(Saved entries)

------------------------

-- pv_equiv track=rewrite | github.com/grandir66/dadude2.0 | dadude/app/services/hp_aruba_collector.py | _parse_lldp
-- ===== SOURCE A (Python) =====
-- from typing import Dict, Any, Optional, List, Tuple
--
-- def _parse_lldp(output: str) -> Dict[str, Dict[str, str]]:
--     """Parse 'show lldp info remote-device detail'"""
--     lldp_info = {}
--     current_port = None
--
--     for line in output.splitlines():
--         line = line.strip()
--
--         if not line:
--             continue
--
--         # Local Port : XX
--         if line.startswith("Local Port"):
--             parts = line.split(":", 1)
--             if len(parts) == 2:
--                 current_port = parts[1].strip()
--                 lldp_info[current_port] = {}
--             continue
--
--         # Se siamo in un blocco porta, parse key: value
--         if current_port and ":" in line:
--             key, value = line.split(":", 1)
--             key = key.strip().lower().replace(" ", "_")
--             value = value.strip()
--             lldp_info[current_port][key] = value
--
--     return lldp_info
-- ===== SOURCE B (Python) =====
-- def _header_port(line):
--     """Port name if line is a 'Local Port : X' header, else None."""
--     if line.startswith("Local Port") and ":" in line:
--         return line.split(":", 1)[1].strip()
--     return None
--
--
-- def _segments(lines):
--     """Partition stripped lines into (port, body-lines) segments, dropping the preamble."""
--     segs = []
--     i = 0
--     n = len(lines)
--     while i < n:
--         p = _header_port(lines[i])
--         i += 1
--         if p is None:
--             continue
--         j = i
--         while j < n and _header_port(lines[j]) is None:
--             j += 1
--         segs.append((p, lines[i:j]))
--         i = j
--     return segs
--
--
-- def _parse_body(port, body):
--     d = {}
--     if not port:
--         return d
--     for l in body:
--         if l and ":" in l:
--             k, v = l.split(":", 1)
--             d[k.strip().lower().replace(" ", "_")] = v.strip()
--     return d
--
--
-- def _parse_lldp(output):
--     lines = [l.strip() for l in output.splitlines()]
--     info = {}
--     for port, body in _segments(lines):
--         info[port] = _parse_body(port, body)
--     return info
-- ===== Notes on version B (the rewrite author's own statement) =====
-- stated objective: simpler
-- what changed: B replaces A's single stateful line-loop carrying a current_port register with a two-stage decomposition: first partition the stripped lines into (port, body) segments at header lines, then build each port's key/value dict independently and assign the dicts in segment order.
import Mathlib
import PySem

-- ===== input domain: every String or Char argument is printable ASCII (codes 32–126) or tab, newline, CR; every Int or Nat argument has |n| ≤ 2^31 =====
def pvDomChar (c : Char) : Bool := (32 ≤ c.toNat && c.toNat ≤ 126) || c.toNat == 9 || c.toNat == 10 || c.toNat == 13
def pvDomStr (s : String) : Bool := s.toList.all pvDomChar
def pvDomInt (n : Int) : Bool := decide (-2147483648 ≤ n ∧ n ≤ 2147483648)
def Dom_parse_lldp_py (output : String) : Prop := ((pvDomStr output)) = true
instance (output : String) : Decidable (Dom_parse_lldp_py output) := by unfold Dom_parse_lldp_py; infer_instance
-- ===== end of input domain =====

-- B re-decomposes A's single stateful line-loop into header segmentation plus an
-- independent per-segment key/value parse (objective: simpler decomposition, same cost).

-- ===== PORT A =====
-- A's loop body on one (already-stripped) line; state = (lldp_info, current_port).
-- Python's `lldp_info[current_port][key] = value` is ported as Dict.modify (current_port
-- is always a present key when the branch fires, so modify = the Python item assignment).
def pvAStep (st : PySem.Dict String (PySem.Dict String String) × Option String)
    (line : String) : PySem.Dict String (PySem.Dict String String) × Option String :=
  if line == "" then st
  else if PySem.Str.startswith line "Local Port" then
    match PySem.Str.splitMax? line ":" 1 with
    | some [_, p1] =>
        let cp := PySem.Str.strip p1
        (st.1.insert cp PySem.Dict.empty, some cp)
    | _ => st            -- len(parts) != 2: continue
  else
    match st.2 with
    | some cp =>
        if cp != "" && PySem.Str.isIn ":" line then
          match PySem.Str.splitMax? line ":" 1 with
          | some [k, v] =>
              (st.1.modify cp PySem.Dict.empty
                 (fun m => m.insert
                     (PySem.Str.replace (PySem.Str.lower (PySem.Str.strip k)) " " "_")
                     (PySem.Str.strip v)),
               st.2)
          | _ => st      -- unreachable: ":" in line gives exactly 2 parts
        else st
    | none => st

def parse_lldp_py (output : String) : List (String × List (String × String)) :=
  let fin := (PySem.Str.splitlines output).foldl
    (fun st line0 => pvAStep st (PySem.Str.strip line0))
    (PySem.Dict.empty, none)
  fin.1.items.map (fun p => (p.1, p.2.items))

-- ===== PORT B =====
def pvHeaderPort (line : String) : Option String :=
  if PySem.Str.startswith line "Local Port" then
    match PySem.Str.splitMax? line ":" 1 with
    | some [_, p1] => some (PySem.Str.strip p1)
    | _ => none
  else none

-- the while-loop of Source B's _segments as structural recursion (inner while = takeWhile/dropWhile)
def pvSegments : List String → List (String × List String)
  | [] => []
  | l :: rest =>
    match pvHeaderPort l with
    | none => pvSegments rest
    | some p =>
        (p, rest.takeWhile (fun x => (pvHeaderPort x).isNone)) ::
          pvSegments (rest.dropWhile (fun x => (pvHeaderPort x).isNone))
termination_by ls => ls.length
decreasing_by
  · simp
  · have := List.length_dropWhile_le (fun x => (pvHeaderPort x).isNone) rest
    simp; omega

def pvBodyStep (d : PySem.Dict String String) (l : String) : PySem.Dict String String :=
  if l != "" && PySem.Str.isIn ":" l then
    match PySem.Str.splitMax? l ":" 1 with
    | some [k, v] =>
        d.insert (PySem.Str.replace (PySem.Str.lower (PySem.Str.strip k)) " " "_")
          (PySem.Str.strip v)
    | _ => d           -- unreachable: ":" in l gives exactly 2 parts
  else d

def pvParseBody (port : String) (body : List String) : PySem.Dict String String :=
  if port == "" then PySem.Dict.empty
  else body.foldl pvBodyStep PySem.Dict.empty

def parse_lldp_py_alt (output : String) : List (String × List (String × String)) :=
  let lines := (PySem.Str.splitlines output).map PySem.Str.strip
  let info := (pvSegments lines).foldl
    (fun d pb => d.insert pb.1 (pvParseBody pb.1 pb.2)) PySem.Dict.empty
  info.items.map (fun p => (p.1, p.2.items))

-- ===== PRECONDITION & SPEC =====
def Spec_parse_lldp_py (output : String) (out : List (String × List (String × String))) : Prop := out = parse_lldp_py_alt output
instance (output : String) (out : List (String × List (String × String))) : Decidable (Spec_parse_lldp_py output out) := by unfold Spec_parse_lldp_py; infer_instance

-- ===== CLAIM (what is proved, stated in full; the proofs are below) =====
def Claim_equal_parse_lldp_py : Prop := ∀ (output : String), Dom_parse_lldp_py output → Spec_parse_lldp_py output (parse_lldp_py output)

-- ===== LEMMAS AND PROOFS =====

-- abbreviations for the proofs
def pvH (x : String) : Bool := (pvHeaderPort x).isNone

def pvBFold (segs : List (String × List String))
    (d : PySem.Dict String (PySem.Dict String String)) :
    PySem.Dict String (PySem.Dict String String) :=
  segs.foldl (fun d pb => d.insert pb.1 (pvParseBody pb.1 pb.2)) d

-- A's body update, written against the (D.insert p acc) representation of the state
def pvBodyStep' (p : String) (acc : PySem.Dict String String) (l : String) :
    PySem.Dict String String :=
  if p == "" then acc else pvBodyStep acc l

def pvBodyAcc (p : String) (acc : PySem.Dict String String) (body : List String) :
    PySem.Dict String String :=
  if p == "" then acc else body.foldl pvBodyStep acc

theorem pvStep_header {l q : String} (h : pvHeaderPort l = some q)
    (st : PySem.Dict String (PySem.Dict String String) × Option String) :
    pvAStep st l = (st.1.insert q PySem.Dict.empty, some q) := by
  by_cases hl : l = ""
  · subst hl
    have hsw : PySem.Str.startswith "" "Local Port" = false := by decide
    unfold pvHeaderPort at h; rw [hsw] at h; simp at h
  · have hbe : (l == "") = false := by simp [hl]
    rcases hsw : PySem.Str.startswith l "Local Port" with _ | _
    · unfold pvHeaderPort at h; rw [hsw] at h; simp at h
    · rcases hsp : PySem.Str.splitMax? l ":" 1 with _ | ⟨_ | ⟨a, _ | ⟨b, _ | t⟩⟩⟩ <;>
        unfold pvHeaderPort at h <;> rw [hsw] at h <;> rw [hsp] at h <;> simp at h
      subst h
      simp only [pvAStep, hbe, hsw, hsp, Bool.false_eq_true, reduceIte]

theorem pvStep_nonheader {l : String} (h : pvHeaderPort l = none)
    (D : PySem.Dict String (PySem.Dict String String)) (p : String)
    (acc : PySem.Dict String String) :
    pvAStep (D.insert p acc, some p) l = (D.insert p (pvBodyStep' p acc l), some p) := by
  by_cases hl : l = ""
  · subst hl
    simp only [pvAStep, pvBodyStep', pvBodyStep, reduceIte, beq_self_eq_true, bne_self_eq_false,
      Bool.false_and]
    split <;> rfl
  · have hbe : (l == "") = false := by simp [hl]
    have hbne : (l != "") = true := by simp [hl]
    rcases hsw : PySem.Str.startswith l "Local Port" with _ | _
    · -- not a "Local Port" line: A's key:value branch against B's pvBodyStep
      by_cases hp : p = ""
      · have hpbe : (p == "") = true := by simp [hp]
        simp only [pvAStep, pvBodyStep', hbe, hsw, hp, bne_self_eq_false, Bool.false_and,
          Bool.false_eq_true, beq_self_eq_true, reduceIte]
      · have hpbe : (p == "") = false := by simp [hp]
        have hpbne : (p != "") = true := by simp [hp]
        rcases hin : PySem.Str.isIn ":" l with _ | _
        · simp only [pvAStep, pvBodyStep', pvBodyStep, hbe, hbne, hsw, hpbe, hpbne, hin,
            Bool.false_eq_true, Bool.and_false, reduceIte]
        · rcases hsp : PySem.Str.splitMax? l ":" 1 with _ | ⟨_ | ⟨a, _ | ⟨b, _ | t⟩⟩⟩ <;>
            simp only [pvAStep, pvBodyStep', pvBodyStep, hbe, hbne, hsw, hpbe, hpbne, hin, hsp,
              Bool.false_eq_true, Bool.and_true, reduceIte,
              PySem.Dict.modify, PySem.Dict.getD_insert_self, PySem.Dict.insert_insert_self]
    · -- "Local Port" line that is NOT a header: its split has no second part; both sides skip
      rcases hsp : PySem.Str.splitMax? l ":" 1 with _ | ⟨_ | ⟨a, _ | ⟨b, _ | t⟩⟩⟩ <;>
        unfold pvHeaderPort at h <;> rw [hsw] at h <;> rw [hsp] at h <;> simp at h <;>
        simp only [pvAStep, pvBodyStep', pvBodyStep, hbe, hbne, hsw, hsp,
          Bool.false_eq_true, Bool.true_and, ite_self]

theorem pvStep_none {l : String} (h : pvHeaderPort l = none)
    (D : PySem.Dict String (PySem.Dict String String)) :
    pvAStep (D, none) l = (D, none) := by
  by_cases hl : l = ""
  · subst hl; simp only [pvAStep, beq_self_eq_true, reduceIte]
  · have hbe : (l == "") = false := by simp [hl]
    rcases hsw : PySem.Str.startswith l "Local Port" with _ | _
    · simp only [pvAStep, hbe, hsw, Bool.false_eq_true, reduceIte]
    · rcases hsp : PySem.Str.splitMax? l ":" 1 with _ | ⟨_ | ⟨a, _ | ⟨b, _ | t⟩⟩⟩ <;>
        unfold pvHeaderPort at h <;> rw [hsw] at h <;> rw [hsp] at h <;> simp at h <;>
        simp only [pvAStep, hbe, hsw, hsp, Bool.false_eq_true, reduceIte]

theorem pvBodyAcc_nil (p : String) (acc : PySem.Dict String String) :
    pvBodyAcc p acc [] = acc := by
  unfold pvBodyAcc; split <;> rfl

theorem pvBodyAcc_cons (p : String) (acc : PySem.Dict String String) (l : String)
    (body : List String) :
    pvBodyAcc p acc (l :: body) = pvBodyAcc p (pvBodyStep' p acc l) body := by
  unfold pvBodyAcc pvBodyStep'
  by_cases hp : p = "" <;> simp [hp]

theorem pvBodyAcc_empty_eq_parseBody (p : String) (body : List String) :
    pvBodyAcc p PySem.Dict.empty body = pvParseBody p body := by
  unfold pvBodyAcc pvParseBody
  split <;> rfl

theorem pvMain_some : ∀ (ls : List String) (D : PySem.Dict String (PySem.Dict String String))
    (p : String) (acc : PySem.Dict String String),
    (ls.foldl pvAStep (D.insert p acc, some p)).1
      = pvBFold (pvSegments (ls.dropWhile pvH)) (D.insert p (pvBodyAcc p acc (ls.takeWhile pvH)))
  | [], D, p, acc => by
      simp [pvBFold, pvSegments, pvBodyAcc_nil]
  | l :: rest, D, p, acc => by
      rcases hh : pvHeaderPort l with _ | q
      · have hH : pvH l = true := by simp [pvH, hh]
        rw [List.foldl_cons, pvStep_nonheader hh,
          List.dropWhile_cons_of_pos hH, List.takeWhile_cons_of_pos hH,
          pvMain_some rest D p (pvBodyStep' p acc l), pvBodyAcc_cons]
      · have hH : pvH l = false := by simp [pvH, hh]
        rw [List.foldl_cons, pvStep_header hh,
          List.dropWhile_cons_of_neg (by simp [hH]), List.takeWhile_cons_of_neg (by simp [hH]),
          pvBodyAcc_nil]
        show (rest.foldl pvAStep ((D.insert p acc).insert q PySem.Dict.empty, some q)).1 = _
        rw [pvMain_some rest (D.insert p acc) q PySem.Dict.empty,
          pvBodyAcc_empty_eq_parseBody]
        simp only [pvSegments, hh, pvBFold, List.foldl_cons]
        rfl
  termination_by ls => ls.length

theorem pvMain_none : ∀ (ls : List String) (D : PySem.Dict String (PySem.Dict String String)),
    (ls.foldl pvAStep (D, none)).1 = pvBFold (pvSegments ls) D
  | [], D => by simp [pvBFold, pvSegments]
  | l :: rest, D => by
      rcases hh : pvHeaderPort l with _ | q
      · rw [List.foldl_cons, pvStep_none hh, pvMain_none rest D]
        simp only [pvSegments, hh]
      · rw [List.foldl_cons, pvStep_header hh]
        show (rest.foldl pvAStep (D.insert q PySem.Dict.empty, some q)).1 = _
        rw [pvMain_some rest D q PySem.Dict.empty, pvBodyAcc_empty_eq_parseBody]
        simp only [pvSegments, hh, pvBFold, List.foldl_cons]
        rfl

-- ===== VERDICT (by name: the statement is the Claim_ definition above) =====
theorem parse_lldp_py_spec : Claim_equal_parse_lldp_py := by
  intro output _
  show parse_lldp_py output = parse_lldp_py_alt output
  simp only [parse_lldp_py, parse_lldp_py_alt]
  rw [← List.foldl_map (f := PySem.Str.strip) (g := pvAStep),
    pvMain_none ((PySem.Str.splitlines output).map PySem.Str.strip) PySem.Dict.empty]
  rfl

------------------------

For the string "loop", return every line of the data where it appears.

Response box:
-- what changed: B replaces A's single stateful line-loop carrying a current_port register with a two-stage decomposition: first partition the stripped lines into (port, body) segments at header lines, then build each port's key/value dict independently and assign the dicts in segment order.
-- B re-decomposes A's single stateful line-loop into header segmentation plus an
-- A's loop body on one (already-stripped) line; state = (lldp_info, current_port).
-- the while-loop of Source B's _segments as structural recursion (inner while = takeWhile/dropWhile)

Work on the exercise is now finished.